[Assignment]:
Please copy the leading lines of the entries below exactly, concluding with the line in which "chara_bitstream = chara_dict_bitstream[chara]" occurs.

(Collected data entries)
┌────────

-- pv_equiv track=rewrite | github.com/usk-johnny-s/UTF8_Print_AdaGfx | fontconvert/font_converter.py | get_glyph_bitstream
-- ===== SOURCE A (Python) =====
-- def get_glyph_bitstream(list_bitstreamlen_list_chara,chara_dict_bitstream,tofu_chara):
--     bitstream = ''
--     tofu_pos = 0
--     for bitstreamlen_list_chara in list_bitstreamlen_list_chara:
--         bitstreamlen = bitstreamlen_list_chara[0]
--         list_chara = bitstreamlen_list_chara[1]
--         for chara in list_chara:
--             chara_bitstream = chara_dict_bitstream[chara]
--             chara_bitstreamlen = len(chara_bitstream)
--             if (bitstreamlen > chara_bitstreamlen):
--                 chara_bitstream += '1'*(bitstreamlen-chara_bitstreamlen)
--             if chara == tofu_chara:
--                 tofu_pos = len(bitstream)
--             bitstream += chara_bitstream
--     return bitstream,tofu_pos
-- ===== SOURCE B (Python) =====
-- def get_glyph_bitstream(list_bitstreamlen_list_chara, chara_dict_bitstream, tofu_chara):
--     flat = [(blen, c) for blen, cs in list_bitstreamlen_list_chara for c in cs]
--     bitstream = ''.join(chara_dict_bitstream[c].ljust(blen, '1') for blen, c in flat)
--     # back-to-front arithmetic scan: position of the LAST tofu piece, no strings rebuilt
--     tofu_pos = 0
--     rem = len(bitstream)
--     for blen, c in reversed(flat):
--         rem -= max(blen, len(chara_dict_bitstream[c]))
--         if c == tofu_chara:
--             tofu_pos = rem
--             break
--     return bitstream, tofu_pos
-- ===== Notes on version B (the rewrite author's own statement) =====
-- stated objective: alternative
-- what changed: Replaces A's fused forward loop (grow string + record tofu offset as it goes) with a join of str.ljust-padded pieces plus a separate back-to-front arithmetic scan that subtracts max(width, len) per glyph and stops at the first match from the end, never rebuilding strings for the position.
-- outside the precondition, e.g. on get_glyph_bitstream([(3, ['x'])], {'a': '01'}, 'a'): A raises KeyError, B raises KeyError
import Mathlib
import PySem

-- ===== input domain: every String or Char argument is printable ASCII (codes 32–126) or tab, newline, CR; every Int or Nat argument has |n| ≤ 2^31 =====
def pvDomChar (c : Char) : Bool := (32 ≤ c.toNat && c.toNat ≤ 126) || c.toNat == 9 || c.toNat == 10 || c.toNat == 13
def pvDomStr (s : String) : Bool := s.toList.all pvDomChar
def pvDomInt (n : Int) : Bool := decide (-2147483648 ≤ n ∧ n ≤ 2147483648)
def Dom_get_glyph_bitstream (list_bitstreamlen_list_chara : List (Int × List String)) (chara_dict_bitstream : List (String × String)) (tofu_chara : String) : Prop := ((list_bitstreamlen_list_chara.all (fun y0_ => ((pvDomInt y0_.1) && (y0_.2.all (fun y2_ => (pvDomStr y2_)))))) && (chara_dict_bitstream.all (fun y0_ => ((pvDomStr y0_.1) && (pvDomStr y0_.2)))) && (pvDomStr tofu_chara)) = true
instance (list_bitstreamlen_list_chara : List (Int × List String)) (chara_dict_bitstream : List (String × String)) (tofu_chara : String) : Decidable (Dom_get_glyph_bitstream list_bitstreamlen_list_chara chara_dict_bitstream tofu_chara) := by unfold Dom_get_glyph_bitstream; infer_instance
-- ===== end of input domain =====

-- B joins str.ljust-padded pieces and then finds tofu_pos by a back-to-front arithmetic scan
-- (subtracting max(width, len) lengths, stopping at the first match from the end) instead of
-- A's fused forward loop that grows the string and records positions as it goes (objective: alternative).

-- ===== PORT A =====
-- chara_dict_bitstream[chara] raises KeyError for a missing key; Pre_ excludes that, the port reads "" there.
def get_glyph_bitstream (list_bitstreamlen_list_chara : List (Int × List String)) (chara_dict_bitstream : List (String × String)) (tofu_chara : String) : String × Int :=
  let d := PySem.Dict.ofList chara_dict_bitstream
  let r :=
    list_bitstreamlen_list_chara.foldl (fun (st : List Char × Int) bitstreamlen_list_chara =>
      let bitstreamlen := bitstreamlen_list_chara.1
      let list_chara := bitstreamlen_list_chara.2
      list_chara.foldl (fun (st : List Char × Int) chara =>
        let chara_bitstream := (PySem.Dict.getD d chara "").toList
        let chara_bitstreamlen : Int := (chara_bitstream.length : Int)
        let chara_bitstream :=
          if bitstreamlen > chara_bitstreamlen then
            chara_bitstream ++ PySem.List.pyRepeat ['1'] (bitstreamlen - chara_bitstreamlen)
          else chara_bitstream
        let tofu_pos := if chara == tofu_chara then (st.1.length : Int) else st.2
        (st.1 ++ chara_bitstream, tofu_pos)) st) (([] : List Char), (0 : Int))
  (String.ofList r.1, r.2)

-- ===== PORT B =====
-- hand port of Python str.ljust(w, '1'): pad on the right to width w, no-op if already ≥ w (exact)
def pvLjust (bs : String) (w : Int) : List Char :=
  if ((bs.toList.length : Int) < w) then
    bs.toList ++ PySem.List.pyRepeat ['1'] (w - (bs.toList.length : Int))
  else bs.toList

-- Source B's `for blen, c in reversed(flat): rem -= max(...); if c == tofu: tofu_pos = rem; break`
def pvTofuLoop (t : String) (d : PySem.Dict String String) : Int → List (Int × String) → Int
  | _, [] => 0
  | rem, (blen, c) :: rest =>
      let rem' := rem - max blen (((PySem.Dict.getD d c "").toList.length : Int))
      if c == t then rem' else pvTofuLoop t d rem' rest

def get_glyph_bitstream_alt (list_bitstreamlen_list_chara : List (Int × List String)) (chara_dict_bitstream : List (String × String)) (tofu_chara : String) : String × Int :=
  let d := PySem.Dict.ofList chara_dict_bitstream
  let flat := list_bitstreamlen_list_chara.flatMap (fun p => p.2.map (fun c => (p.1, c)))
  let bitstream := (flat.map (fun q => pvLjust (PySem.Dict.getD d q.2 "") q.1)).flatten
  let tofu_pos := pvTofuLoop tofu_chara d (bitstream.length : Int) flat.reverse
  (String.ofList bitstream, tofu_pos)

-- ===== PRECONDITION & SPEC =====
-- Pre_ excludes exactly the inputs on which Python A raises KeyError: some listed chara not a key of the dict.
def Pre_get_glyph_bitstream (list_bitstreamlen_list_chara : List (Int × List String)) (chara_dict_bitstream : List (String × String)) (tofu_chara : String) : Prop :=
  ∀ p ∈ list_bitstreamlen_list_chara, ∀ c ∈ p.2, c ∈ chara_dict_bitstream.map Prod.fst
instance (list_bitstreamlen_list_chara : List (Int × List String)) (chara_dict_bitstream : List (String × String)) (tofu_chara : String) : Decidable (Pre_get_glyph_bitstream list_bitstreamlen_list_chara chara_dict_bitstream tofu_chara) := by unfold Pre_get_glyph_bitstream; infer_instance

def pvWitness_get_glyph_bitstream : (List (Int × List String)) × (List (String × String)) × String :=
  ([(4, ["a", "b"]), (2, ["a"])], [("a", "01"), ("b", "001")], "b")

def Spec_get_glyph_bitstream (list_bitstreamlen_list_chara : List (Int × List String)) (chara_dict_bitstream : List (String × String)) (tofu_chara : String) (out : String × Int) : Prop := out = get_glyph_bitstream_alt list_bitstreamlen_list_chara chara_dict_bitstream tofu_chara
instance (list_bitstreamlen_list_chara : List (Int × List String)) (chara_dict_bitstream : List (String × String)) (tofu_chara : String) (out : String × Int) : Decidable (Spec_get_glyph_bitstream list_bitstreamlen_list_chara chara_dict_bitstream tofu_chara out) := by unfold Spec_get_glyph_bitstream; infer_instance

-- ===== CLAIM =====
def Claim_equal_get_glyph_bitstream : Prop := ∀ (list_bitstreamlen_list_chara : List (Int × List String)) (chara_dict_bitstream : List (String × String)) (tofu_chara : String), Dom_get_glyph_bitstream list_bitstreamlen_list_chara chara_dict_bitstream tofu_chara → Pre_get_glyph_bitstream list_bitstreamlen_list_chara chara_dict_bitstream tofu_chara → Spec_get_glyph_bitstream list_bitstreamlen_list_chara chara_dict_bitstream tofu_chara (get_glyph_bitstream list_bitstreamlen_list_chara chara_dict_bitstream tofu_chara)

-- ===== LEMMAS AND PROOFS =====

-- A's loop step on the flattened piece list, and the forward (pos, offset) position step.
def pvStepA (t : String) (st : List Char × Int) (q : String × List Char) : List Char × Int :=
  (st.1 ++ q.2, if q.1 == t then (st.1.length : Int) else st.2)
def pvStep2 (t : String) (st : Int × Int) (q : String × List Char) : Int × Int :=
  (if q.1 == t then st.2 else st.1, st.2 + (q.2.length : Int))

-- Backward search with explicit remaining-length accumulator, as an Option (none = no match).
def pvAux (t : String) : Int → List (String × Int) → Option Int
  | _, [] => none
  | rem, (c, l) :: rest =>
      if c == t then some (rem - l) else pvAux t (rem - l) rest

def pvS (ps : List (String × Int)) : Int := (ps.map Prod.snd).sum

-- 1. A's nested fold is the single fold of pvStepA over the flattened (chara, padded-piece) list.
lemma pvFlattenLoop (t : String) (d : PySem.Dict String String)
    (L : List (Int × List String)) (st : List Char × Int) :
    L.foldl (fun (st : List Char × Int) p =>
      p.2.foldl (fun (st : List Char × Int) chara =>
        let chara_bitstream := (PySem.Dict.getD d chara "").toList
        let chara_bitstreamlen : Int := (chara_bitstream.length : Int)
        let chara_bitstream :=
          if p.1 > chara_bitstreamlen then
            chara_bitstream ++ PySem.List.pyRepeat ['1'] (p.1 - chara_bitstreamlen)
          else chara_bitstream
        let tofu_pos := if chara == t then (st.1.length : Int) else st.2
        (st.1 ++ chara_bitstream, tofu_pos)) st) st
    = (L.flatMap (fun p => p.2.map (fun chara => (chara, pvLjust (PySem.Dict.getD d chara "") p.1)))).foldl (pvStepA t) st := by
  induction L generalizing st with
  | nil => rfl
  | cons p L ih =>
      simp only [List.foldl_cons, List.flatMap_cons, List.foldl_append, List.foldl_map, ih]
      rfl

-- 2. A fold of pvStepA computes (prefix ++ joined pieces, forward position accumulator).
lemma pvSplitLoop (t : String) (pieces : List (String × List Char)) (b0 : List Char) (tp0 : Int) :
    pieces.foldl (pvStepA t) (b0, tp0)
    = (b0 ++ (pieces.map (fun q => q.2)).flatten,
       (pieces.foldl (pvStep2 t) (tp0, (b0.length : Int))).1) := by
  induction pieces generalizing b0 tp0 with
  | nil => simp
  | cons q rest ih =>
      simp only [List.foldl_cons, List.map_cons, List.flatten_cons, pvStepA, pvStep2, ih]
      simp [List.append_assoc, List.length_append]

-- 3. pvAux over an appended list splits.
lemma pvAux_append (t : String) (xs ys : List (String × Int)) (rem : Int) :
    pvAux t rem (xs ++ ys) = (pvAux t rem xs).or (pvAux t (rem - pvS xs) ys) := by
  induction xs generalizing rem with
  | nil => simp [pvAux, pvS]
  | cons q rest ih =>
      obtain ⟨c, l⟩ := q
      by_cases h : c == t <;> simp [pvAux, h, ih, pvS, sub_sub]

-- getD through Option.or chains defaults.
lemma pvOr_getD (a b : Option Int) (p : Int) : (a.or b).getD p = a.getD (b.getD p) := by
  cases a <;> simp

-- 4. The forward position fold equals the backward search on the reversed length list.
lemma pvForwardBackward (t : String) (pieces : List (String × List Char)) (pos acc : Int) :
    (pieces.foldl (pvStep2 t) (pos, acc)).1
    = (pvAux t (acc + pvS (pieces.map (fun q => (q.1, (q.2.length : Int)))))
        ((pieces.map (fun q => (q.1, (q.2.length : Int)))).reverse)).getD pos := by
  induction pieces generalizing pos acc with
  | nil => simp [pvAux, pvS]
  | cons q rest ih =>
      have hs : pvS ((rest.map (fun q => (q.1, (q.2.length : Int)))).reverse)
          = pvS (rest.map (fun q => (q.1, (q.2.length : Int)))) := by
        simp [pvS, List.map_reverse]
      simp only [List.foldl_cons, pvStep2, List.map_cons, List.reverse_cons]
      rw [ih, pvAux_append, pvOr_getD, hs]
      have e1 : acc + pvS ((q.1, (q.2.length : Int)) :: rest.map (fun q => (q.1, (q.2.length : Int))))
          = acc + (q.2.length : Int) + pvS (rest.map (fun q => (q.1, (q.2.length : Int)))) := by
        simp [pvS]; ring
      rw [e1]
      by_cases h : q.1 == t <;> simp [pvAux, h]

-- 5. pvTofuLoop is pvAux with default 0 over the (chara, max-length) list.
lemma pvTofuLoop_aux (t : String) (d : PySem.Dict String String) (l : List (Int × String)) (rem : Int) :
    pvTofuLoop t d rem l
    = (pvAux t rem (l.map (fun q => (q.2, max q.1 (((PySem.Dict.getD d q.2 "").toList.length : Int)))))).getD 0 := by
  induction l generalizing rem with
  | nil => rfl
  | cons q rest ih =>
      obtain ⟨blen, c⟩ := q
      by_cases h : c == t <;> simp [pvTofuLoop, pvAux, h, ih]

-- 6. Length of a ljust-padded piece, as an Int, is max width len.
lemma pvLjust_length (bs : String) (w : Int) :
    ((pvLjust bs w).length : Int) = max w (bs.toList.length : Int) := by
  unfold pvLjust
  split_ifs with h
  · simp [PySem.List.pyRepeat_singleton]
    omega
  · omega

-- ===== VERDICT =====
theorem get_glyph_bitstream_spec : Claim_equal_get_glyph_bitstream := by
  intro L dl t _ _
  unfold Spec_get_glyph_bitstream get_glyph_bitstream get_glyph_bitstream_alt
  simp only []
  rw [pvFlattenLoop t (PySem.Dict.ofList dl) L ([], 0),
      pvSplitLoop t _ ([] : List Char) 0]
  set d := PySem.Dict.ofList dl
  set flat := L.flatMap (fun p => p.2.map (fun c => (p.1, c))) with hflat
  set pieces := L.flatMap (fun p => p.2.map (fun chara => (chara, pvLjust (PySem.Dict.getD d chara "") p.1))) with hpieces
  have hp : pieces = flat.map (fun q => (q.2, pvLjust (PySem.Dict.getD d q.2 "") q.1)) := by
    simp [hpieces, hflat, List.map_flatMap, List.map_map, Function.comp_def]
  have hbit : (flat.map (fun q => pvLjust (PySem.Dict.getD d q.2 "") q.1)).flatten
      = (pieces.map (fun q => q.2)).flatten := by
    rw [hp]; simp [List.map_map, Function.comp_def]
  have hlen : (((flat.map (fun q => pvLjust (PySem.Dict.getD d q.2 "") q.1)).flatten).length : Int)
      = pvS (pieces.map (fun q => (q.1, (q.2.length : Int)))) := by
    rw [hbit]
    simp [pvS, List.length_flatten, List.map_map, Function.comp_def]

  have hmap : flat.reverse.map (fun q => (q.2, max q.1 (((PySem.Dict.getD d q.2 "").toList.length : Int))))
      = (pieces.map (fun q => (q.1, (q.2.length : Int)))).reverse := by
    rw [hp]
    simp only [List.map_reverse, List.map_map, Function.comp_def]
    congr 1
    apply List.map_congr_left
    intro q _
    simp [pvLjust_length]
  simp only [Prod.mk.injEq]
  constructor
  · simp [hbit]
  · rw [pvForwardBackward, pvTofuLoop_aux, hmap, hlen]
    simp
def pvB_keys (mod_id_lower short_name : String) : List String :=
  [mod_id_lower, short_name, "failed to setup plugin", "lacking dependency",
   "enabled plugin", "skipping mod", "loaded pack"]

-- the 'for j, low in enumerate(lows): prefix[j+1] = prefix[j] + flag' pass, carrying prefix[j]
def pvB_prefixLoop : List String → List Int → Int → List Int
  | [], pre, _ => pre
  | low :: rest, pre, c =>
    let c' := c + (if pvB_errWords.any (fun w => PySem.Str.isIn w low) then 1 else 0)
    pvB_prefixLoop rest (pre ++ [c']) c'

def pvB_loop (lines : List String) (pvPre : List Int) (keys : List String)
    (context limit : Int) :
    List (Int × String) → List String → Option Int → List String
  | [], blocks, _ => blocks
  | (i, low) :: rest, blocks, lastEnd =>
    if !(keys.any (fun k => PySem.Str.isIn k low)) then
      pvB_loop lines pvPre keys context limit rest blocks lastEnd
    else
      let start := max 0 (i - context)
      let fin := min ((lines.length : Int) - 1) (i + context)
      if fin < start then pvB_loop lines pvPre keys context limit rest blocks lastEnd
      else
        if PySem.List.pyGetD pvPre (fin + 1) 0 - PySem.List.pyGetD pvPre start 0 = 0 then
          pvB_loop lines pvPre keys context limit rest blocks lastEnd
        else
          let skip := match lastEnd with
            | some e => decide (start ≤ e)
            | none => false
          if skip then pvB_loop lines pvPre keys context limit rest blocks lastEnd
          else
            let blocks' := blocks ++ ["--- block around line " ++ PySem.Int.toStr (i + 1) ++ " ---"]
              ++ (PySem.List.pyRange start (fin + 1) 1).map
                   (fun j => PySem.Str.rstrip (PySem.List.pyGetD lines j "")) ++ [""]
            if limit ≤ (blocks'.length : Int) then blocks'
            else pvB_loop lines pvPre keys context limit rest blocks' (some fin)

def extract_warning_error_block_alt (lines : List String) (mod_id : String) (context : Int) (max_blocks : Int) : List String :=
  let mod_id_lower := PySem.Str.lower mod_id
  let short_name :=
    if PySem.Str.isIn ":" mod_id then
      PySem.Str.lower (PySem.List.pyGetD ((PySem.Str.split? mod_id ":").getD []) (-1) "")
    else PySem.Str.lower mod_id
  let lows := lines.map PySem.Str.lower
  let pvPre := pvB_prefixLoop lows [0] 0
  let blocks := pvB_loop lines pvPre (pvB_keys mod_id_lower short_name) context
    (max_blocks * (context * 2 + 3)) (PySem.List.enumerate lows) [] none
  PySem.List.slice blocks none (some 2000)

-- ===== PRECONDITION & SPEC =====
def Spec_extract_warning_error_block (lines : List String) (mod_id : String) (context : Int) (max_blocks : Int) (out : List String) : Prop := out = extract_warning_error_block_alt lines mod_id context max_blocks
instance (lines : List String) (mod_id : String) (context : Int) (max_blocks : Int) (out : List String) : Decidable (Spec_extract_warning_error_block lines mod_id context max_blocks out) := by unfold Spec_extract_warning_error_block; infer_instance

-- ===== CLAIM (what is proved, stated in full; the proofs are below) =====
def Claim_equal_extract_warning_error_block : Prop := ∀ (lines : List String) (mod_id : String) (context : Int) (max_blocks : Int), Dom_extract_warning_error_block lines mod_id context max_blocks → Spec_extract_warning_error_block lines mod_id context max_blocks (extract_warning_error_block lines mod_id context max_blocks)

-- ===== LEMMAS AND PROOFS =====

-- the line-level error-keyword flag, as a Bool predicate on the lowered line
def pvFlag (low : String) : Bool := pvB_errWords.any (fun w => PySem.Str.isIn w low)

-- the suffix of the prefix table produced from carry c
def pvG : List String → Int → List Int
  | [], _ => []
  | low :: rest, c =>
    (c + (if pvFlag low then 1 else 0)) :: pvG rest (c + (if pvFlag low then 1 else 0))

lemma pvB_prefixLoop_eq : ∀ (lows : List String) (pre : List Int) (c : Int),
    pvB_prefixLoop lows pre c = pre ++ pvG lows c := by
  intro lows
  induction lows with
  | nil => intro pre c; simp [pvB_prefixLoop, pvG]
  | cons low rest ih =>
    intro pre c
    rw [pvB_prefixLoop, pvG]
    rw [ih]
    simp [pvFlag]

lemma pvG_getElem? : ∀ (lows : List String) (c : Int) (k : Nat), k < lows.length →
    (pvG lows c)[k]? = some (c + ((lows.take (k + 1)).countP pvFlag : Int)) := by
  intro lows
  induction lows with
  | nil => intro c k h; simp at h
  | cons low rest ih =>
    intro c k h
    cases k with
    | zero =>
      rw [pvG]
      simp only [List.getElem?_cons_zero, List.take_succ_cons, List.take_zero,
        List.countP_cons, List.countP_nil]
      by_cases hf : pvFlag low <;> simp [hf]
    | succ k =>
      rw [pvG]
      simp only [List.getElem?_cons_succ]
      rw [ih _ k (by simpa using h)]
      simp only [List.take_succ_cons, List.countP_cons]
      by_cases hf : pvFlag low <;> simp only [hf] <;> push_cast <;> ring_nf

lemma pvG_length : ∀ (lows : List String) (c : Int), (pvG lows c).length = lows.length := by
  intro lows
  induction lows with
  | nil => intro c; simp [pvG]
  | cons low rest ih => intro c; rw [pvG]; simp [ih]

-- prefix[j] = number of flagged lines among lows[0:j], for 0 ≤ j ≤ len(lows)
lemma pv_prefix_getD (lows : List String) (j : Int) (h0 : 0 ≤ j)
    (hj : j ≤ (lows.length : Int)) :
    PySem.List.pyGetD (pvB_prefixLoop lows [0] 0) j 0
      = ((lows.take j.toNat).countP pvFlag : Int) := by
  rw [pvB_prefixLoop_eq]
  have hjn : j = ((j.toNat : Nat) : Int) := by omega
  rw [hjn, PySem.List.pyGetD_natCast]
  rcases Nat.eq_zero_or_pos j.toNat with hz | hp
  · rw [hz]; simp
  · have hk : j.toNat - 1 < lows.length := by
      have := pvG_length lows 0
      omega
    have hsplit : j.toNat = (j.toNat - 1) + 1 := by omega
    rw [List.singleton_append, hsplit, List.getD_cons_succ, List.getD_eq_getElem?_getD,
        pvG_getElem? lows 0 (j.toNat - 1) hk]
    simp

-- xs[a:b] is the list of xs[j] for j in range(a, b), for in-bounds a ≤ b
lemma pv_map_getD_range_slice (xs : List String) (a b : Int)
    (h0 : 0 ≤ a) (hab : a ≤ b) (hb : b ≤ (xs.length : Int)) :
    (PySem.List.pyRange a b 1).map (fun j => PySem.List.pyGetD xs j "")
      = PySem.List.slice xs (some a) (some b) := by
  rw [PySem.List.slice_toNat xs h0 (le_trans h0 hab), PySem.List.pyRange_one, List.map_map]
  apply List.ext_getElem
  · simp; omega
  · intro k hk1 hk2
    simp only [List.getElem_map, List.getElem_range, Function.comp]
    rw [PySem.List.pyGetD_eq_getElem xs "" (by simp at hk1; omega) (by simp at hk1; omega),
        List.getElem_take, List.getElem_drop]
    congr 1
    simp at hk1
    omega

└────────

[Solution to this exercise]:
-- pv_equiv track=rewrite | github.com/usk-johnny-s/UTF8_Print_AdaGfx | fontconvert/font_converter.py | get_glyph_bitstream
-- ===== SOURCE A (Python) =====
-- def get_glyph_bitstream(list_bitstreamlen_list_chara,chara_dict_bitstream,tofu_chara):
--     bitstream = ''
--     tofu_pos = 0
--     for bitstreamlen_list_chara in list_bitstreamlen_list_chara:
--         bitstreamlen = bitstreamlen_list_chara[0]
--         list_chara = bitstreamlen_list_chara[1]
--         for chara in list_chara:
--             chara_bitstream = chara_dict_bitstream[chara]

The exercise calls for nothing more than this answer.